(THE DATA Opens)

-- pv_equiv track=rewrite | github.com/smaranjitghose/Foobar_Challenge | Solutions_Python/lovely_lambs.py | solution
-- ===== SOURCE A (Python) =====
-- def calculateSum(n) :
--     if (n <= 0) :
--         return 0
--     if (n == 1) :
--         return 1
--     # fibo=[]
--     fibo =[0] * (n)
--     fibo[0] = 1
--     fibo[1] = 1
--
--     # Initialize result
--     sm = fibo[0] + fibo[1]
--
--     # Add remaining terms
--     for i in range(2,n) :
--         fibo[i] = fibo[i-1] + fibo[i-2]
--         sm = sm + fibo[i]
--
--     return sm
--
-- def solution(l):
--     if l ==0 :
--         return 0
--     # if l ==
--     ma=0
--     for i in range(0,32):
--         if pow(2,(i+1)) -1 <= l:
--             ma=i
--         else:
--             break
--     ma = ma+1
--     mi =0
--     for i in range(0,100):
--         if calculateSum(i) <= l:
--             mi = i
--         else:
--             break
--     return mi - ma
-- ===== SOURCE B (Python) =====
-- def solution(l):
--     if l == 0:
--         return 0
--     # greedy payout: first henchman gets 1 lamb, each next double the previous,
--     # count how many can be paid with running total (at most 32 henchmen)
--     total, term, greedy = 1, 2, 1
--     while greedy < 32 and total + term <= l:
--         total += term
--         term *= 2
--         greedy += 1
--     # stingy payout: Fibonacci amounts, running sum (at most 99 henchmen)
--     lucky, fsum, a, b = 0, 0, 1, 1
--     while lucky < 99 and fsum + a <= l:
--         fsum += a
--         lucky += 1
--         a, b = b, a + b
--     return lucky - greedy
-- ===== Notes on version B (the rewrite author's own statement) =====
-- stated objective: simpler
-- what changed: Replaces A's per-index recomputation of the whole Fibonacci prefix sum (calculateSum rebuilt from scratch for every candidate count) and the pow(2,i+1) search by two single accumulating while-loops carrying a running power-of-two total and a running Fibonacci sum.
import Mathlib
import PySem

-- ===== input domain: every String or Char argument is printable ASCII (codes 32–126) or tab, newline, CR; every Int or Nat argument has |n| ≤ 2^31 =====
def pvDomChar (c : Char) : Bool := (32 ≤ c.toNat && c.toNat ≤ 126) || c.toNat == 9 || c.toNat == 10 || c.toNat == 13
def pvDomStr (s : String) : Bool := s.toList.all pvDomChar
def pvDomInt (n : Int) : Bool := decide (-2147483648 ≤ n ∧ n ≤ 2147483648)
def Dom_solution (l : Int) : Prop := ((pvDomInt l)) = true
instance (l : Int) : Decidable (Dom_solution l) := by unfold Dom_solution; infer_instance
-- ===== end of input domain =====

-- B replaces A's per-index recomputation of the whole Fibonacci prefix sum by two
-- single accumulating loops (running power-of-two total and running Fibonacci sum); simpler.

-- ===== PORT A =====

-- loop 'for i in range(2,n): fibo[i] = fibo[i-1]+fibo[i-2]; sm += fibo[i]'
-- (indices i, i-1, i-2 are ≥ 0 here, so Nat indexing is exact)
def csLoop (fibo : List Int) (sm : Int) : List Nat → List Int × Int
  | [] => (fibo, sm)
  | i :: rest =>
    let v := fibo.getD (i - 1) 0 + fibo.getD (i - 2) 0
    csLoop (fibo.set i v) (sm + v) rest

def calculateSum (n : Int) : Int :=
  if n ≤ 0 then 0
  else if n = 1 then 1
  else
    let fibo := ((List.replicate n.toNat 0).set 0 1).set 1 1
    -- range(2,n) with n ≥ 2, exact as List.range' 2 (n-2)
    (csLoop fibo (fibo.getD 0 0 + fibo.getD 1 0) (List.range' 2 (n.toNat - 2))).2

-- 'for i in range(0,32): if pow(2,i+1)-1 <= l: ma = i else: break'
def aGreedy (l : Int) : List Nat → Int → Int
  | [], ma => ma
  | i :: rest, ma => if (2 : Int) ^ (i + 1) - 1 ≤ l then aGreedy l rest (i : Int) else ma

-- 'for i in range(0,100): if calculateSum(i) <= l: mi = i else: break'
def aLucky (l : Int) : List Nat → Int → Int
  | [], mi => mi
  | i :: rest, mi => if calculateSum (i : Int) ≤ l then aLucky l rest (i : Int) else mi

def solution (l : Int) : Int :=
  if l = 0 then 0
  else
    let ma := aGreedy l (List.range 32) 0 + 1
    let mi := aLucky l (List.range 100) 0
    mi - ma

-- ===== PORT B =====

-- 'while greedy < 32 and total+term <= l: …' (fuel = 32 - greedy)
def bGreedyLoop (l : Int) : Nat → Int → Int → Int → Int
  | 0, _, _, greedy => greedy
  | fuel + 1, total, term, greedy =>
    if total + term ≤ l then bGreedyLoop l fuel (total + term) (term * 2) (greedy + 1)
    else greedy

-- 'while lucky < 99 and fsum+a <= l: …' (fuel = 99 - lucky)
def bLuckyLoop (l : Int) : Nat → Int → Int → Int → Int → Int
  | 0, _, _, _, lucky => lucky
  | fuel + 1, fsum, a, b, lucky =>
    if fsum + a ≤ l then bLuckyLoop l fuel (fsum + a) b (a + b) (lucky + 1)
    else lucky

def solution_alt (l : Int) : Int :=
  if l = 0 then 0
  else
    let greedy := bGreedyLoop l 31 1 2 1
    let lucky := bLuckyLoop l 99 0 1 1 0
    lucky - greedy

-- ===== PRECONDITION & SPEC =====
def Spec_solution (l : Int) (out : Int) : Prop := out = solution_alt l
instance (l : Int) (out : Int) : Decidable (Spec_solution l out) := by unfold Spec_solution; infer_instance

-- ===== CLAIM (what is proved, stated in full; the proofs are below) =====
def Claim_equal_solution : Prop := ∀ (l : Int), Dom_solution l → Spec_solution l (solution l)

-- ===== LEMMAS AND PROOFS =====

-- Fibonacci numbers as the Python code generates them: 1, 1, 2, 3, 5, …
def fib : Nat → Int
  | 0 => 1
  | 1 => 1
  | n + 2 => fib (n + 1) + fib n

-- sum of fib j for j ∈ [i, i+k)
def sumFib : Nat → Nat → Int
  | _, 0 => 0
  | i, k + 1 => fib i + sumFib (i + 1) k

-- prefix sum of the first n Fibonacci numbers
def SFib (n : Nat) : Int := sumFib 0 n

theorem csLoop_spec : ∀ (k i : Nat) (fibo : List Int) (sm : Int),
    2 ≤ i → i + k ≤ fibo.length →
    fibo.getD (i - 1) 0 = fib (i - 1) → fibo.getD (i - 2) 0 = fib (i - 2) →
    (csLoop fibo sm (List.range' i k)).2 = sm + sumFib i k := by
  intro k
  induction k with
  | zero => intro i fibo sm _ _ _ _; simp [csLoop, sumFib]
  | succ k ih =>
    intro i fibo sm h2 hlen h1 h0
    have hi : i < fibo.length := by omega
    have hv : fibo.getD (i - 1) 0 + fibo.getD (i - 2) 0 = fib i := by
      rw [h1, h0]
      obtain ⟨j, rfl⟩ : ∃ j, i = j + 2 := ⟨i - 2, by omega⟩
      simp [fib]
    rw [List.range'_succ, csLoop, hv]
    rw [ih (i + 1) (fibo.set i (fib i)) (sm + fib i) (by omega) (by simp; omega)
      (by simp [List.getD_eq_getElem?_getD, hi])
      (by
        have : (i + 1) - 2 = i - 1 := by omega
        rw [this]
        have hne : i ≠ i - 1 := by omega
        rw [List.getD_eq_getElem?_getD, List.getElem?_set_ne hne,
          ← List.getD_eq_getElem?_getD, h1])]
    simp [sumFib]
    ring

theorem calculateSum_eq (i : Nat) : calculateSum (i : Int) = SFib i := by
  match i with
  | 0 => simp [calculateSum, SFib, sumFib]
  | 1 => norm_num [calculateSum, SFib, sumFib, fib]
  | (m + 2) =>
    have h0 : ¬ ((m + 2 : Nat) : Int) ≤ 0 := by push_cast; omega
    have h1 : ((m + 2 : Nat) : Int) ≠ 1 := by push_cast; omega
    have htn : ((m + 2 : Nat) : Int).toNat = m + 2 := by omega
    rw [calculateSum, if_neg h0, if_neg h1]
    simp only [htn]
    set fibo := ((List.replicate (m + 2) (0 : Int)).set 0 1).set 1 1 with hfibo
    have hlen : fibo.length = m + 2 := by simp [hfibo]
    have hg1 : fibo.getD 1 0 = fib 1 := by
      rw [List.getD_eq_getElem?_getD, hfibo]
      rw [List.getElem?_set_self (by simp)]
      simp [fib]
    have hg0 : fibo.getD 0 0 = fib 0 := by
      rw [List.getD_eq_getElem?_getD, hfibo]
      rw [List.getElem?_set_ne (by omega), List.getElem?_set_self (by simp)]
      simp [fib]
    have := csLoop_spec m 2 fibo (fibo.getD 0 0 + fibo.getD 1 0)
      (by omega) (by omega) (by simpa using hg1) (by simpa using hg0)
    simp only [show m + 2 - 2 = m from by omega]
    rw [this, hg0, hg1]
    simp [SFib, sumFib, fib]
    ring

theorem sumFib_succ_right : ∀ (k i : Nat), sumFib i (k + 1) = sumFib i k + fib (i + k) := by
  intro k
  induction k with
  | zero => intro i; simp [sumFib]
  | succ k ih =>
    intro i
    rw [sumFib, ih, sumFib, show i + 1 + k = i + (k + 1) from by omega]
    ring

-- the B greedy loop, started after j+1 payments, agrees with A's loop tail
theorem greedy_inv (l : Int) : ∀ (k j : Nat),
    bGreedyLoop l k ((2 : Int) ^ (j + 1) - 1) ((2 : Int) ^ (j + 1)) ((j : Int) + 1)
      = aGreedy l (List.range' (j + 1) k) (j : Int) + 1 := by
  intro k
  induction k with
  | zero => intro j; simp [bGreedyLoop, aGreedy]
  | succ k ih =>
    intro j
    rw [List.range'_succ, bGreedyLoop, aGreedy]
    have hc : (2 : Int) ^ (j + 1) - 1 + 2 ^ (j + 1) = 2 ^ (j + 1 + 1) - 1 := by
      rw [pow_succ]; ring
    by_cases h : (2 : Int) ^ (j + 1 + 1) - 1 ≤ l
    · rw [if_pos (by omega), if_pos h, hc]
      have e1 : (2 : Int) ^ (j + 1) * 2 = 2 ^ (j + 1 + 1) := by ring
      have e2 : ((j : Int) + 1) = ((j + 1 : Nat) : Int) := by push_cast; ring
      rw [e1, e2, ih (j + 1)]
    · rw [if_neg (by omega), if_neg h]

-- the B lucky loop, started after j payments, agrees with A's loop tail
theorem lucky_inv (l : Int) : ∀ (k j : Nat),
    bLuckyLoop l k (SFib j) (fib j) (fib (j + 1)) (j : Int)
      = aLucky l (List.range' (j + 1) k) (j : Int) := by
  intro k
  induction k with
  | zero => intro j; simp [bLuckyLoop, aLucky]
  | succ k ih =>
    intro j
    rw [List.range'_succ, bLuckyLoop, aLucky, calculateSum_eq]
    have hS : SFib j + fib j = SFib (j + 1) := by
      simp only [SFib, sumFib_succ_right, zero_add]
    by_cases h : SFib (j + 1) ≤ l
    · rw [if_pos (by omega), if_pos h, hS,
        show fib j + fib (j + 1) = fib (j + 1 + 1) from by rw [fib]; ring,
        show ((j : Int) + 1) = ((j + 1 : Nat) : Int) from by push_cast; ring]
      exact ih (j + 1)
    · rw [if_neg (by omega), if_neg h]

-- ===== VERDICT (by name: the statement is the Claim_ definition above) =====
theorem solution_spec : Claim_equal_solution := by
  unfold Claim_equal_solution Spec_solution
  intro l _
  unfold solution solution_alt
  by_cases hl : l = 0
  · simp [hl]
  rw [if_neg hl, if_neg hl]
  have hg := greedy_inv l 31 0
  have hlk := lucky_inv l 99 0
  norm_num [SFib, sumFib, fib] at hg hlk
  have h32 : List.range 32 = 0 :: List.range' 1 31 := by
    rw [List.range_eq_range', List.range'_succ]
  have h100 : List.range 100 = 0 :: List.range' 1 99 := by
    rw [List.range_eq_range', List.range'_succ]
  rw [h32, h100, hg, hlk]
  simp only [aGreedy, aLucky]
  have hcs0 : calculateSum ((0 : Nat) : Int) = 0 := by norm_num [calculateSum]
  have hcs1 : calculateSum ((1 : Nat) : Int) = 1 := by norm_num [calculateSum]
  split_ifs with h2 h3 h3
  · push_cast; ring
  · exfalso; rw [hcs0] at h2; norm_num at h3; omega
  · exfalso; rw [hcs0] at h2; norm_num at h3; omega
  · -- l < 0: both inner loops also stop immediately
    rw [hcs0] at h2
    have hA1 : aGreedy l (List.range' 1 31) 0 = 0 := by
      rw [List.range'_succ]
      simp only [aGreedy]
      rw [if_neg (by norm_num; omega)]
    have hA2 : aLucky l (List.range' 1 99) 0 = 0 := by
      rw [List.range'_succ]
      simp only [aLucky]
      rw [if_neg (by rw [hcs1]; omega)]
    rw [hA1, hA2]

(THE DATA Closes)

# [YOUR OBJECTIVE]
The lines above that hold the word "prefix" should be found and copied out.

# [RESPONSE AREA]
-- what changed: Replaces A's per-index recomputation of the whole Fibonacci prefix sum (calculateSum rebuilt from scratch for every candidate count) and the pow(2,i+1) search by two single accumulating while-loops carrying a running power-of-two total and a running Fibonacci sum.
-- B replaces A's per-index recomputation of the whole Fibonacci prefix sum by two
-- prefix sum of the first n Fibonacci numbers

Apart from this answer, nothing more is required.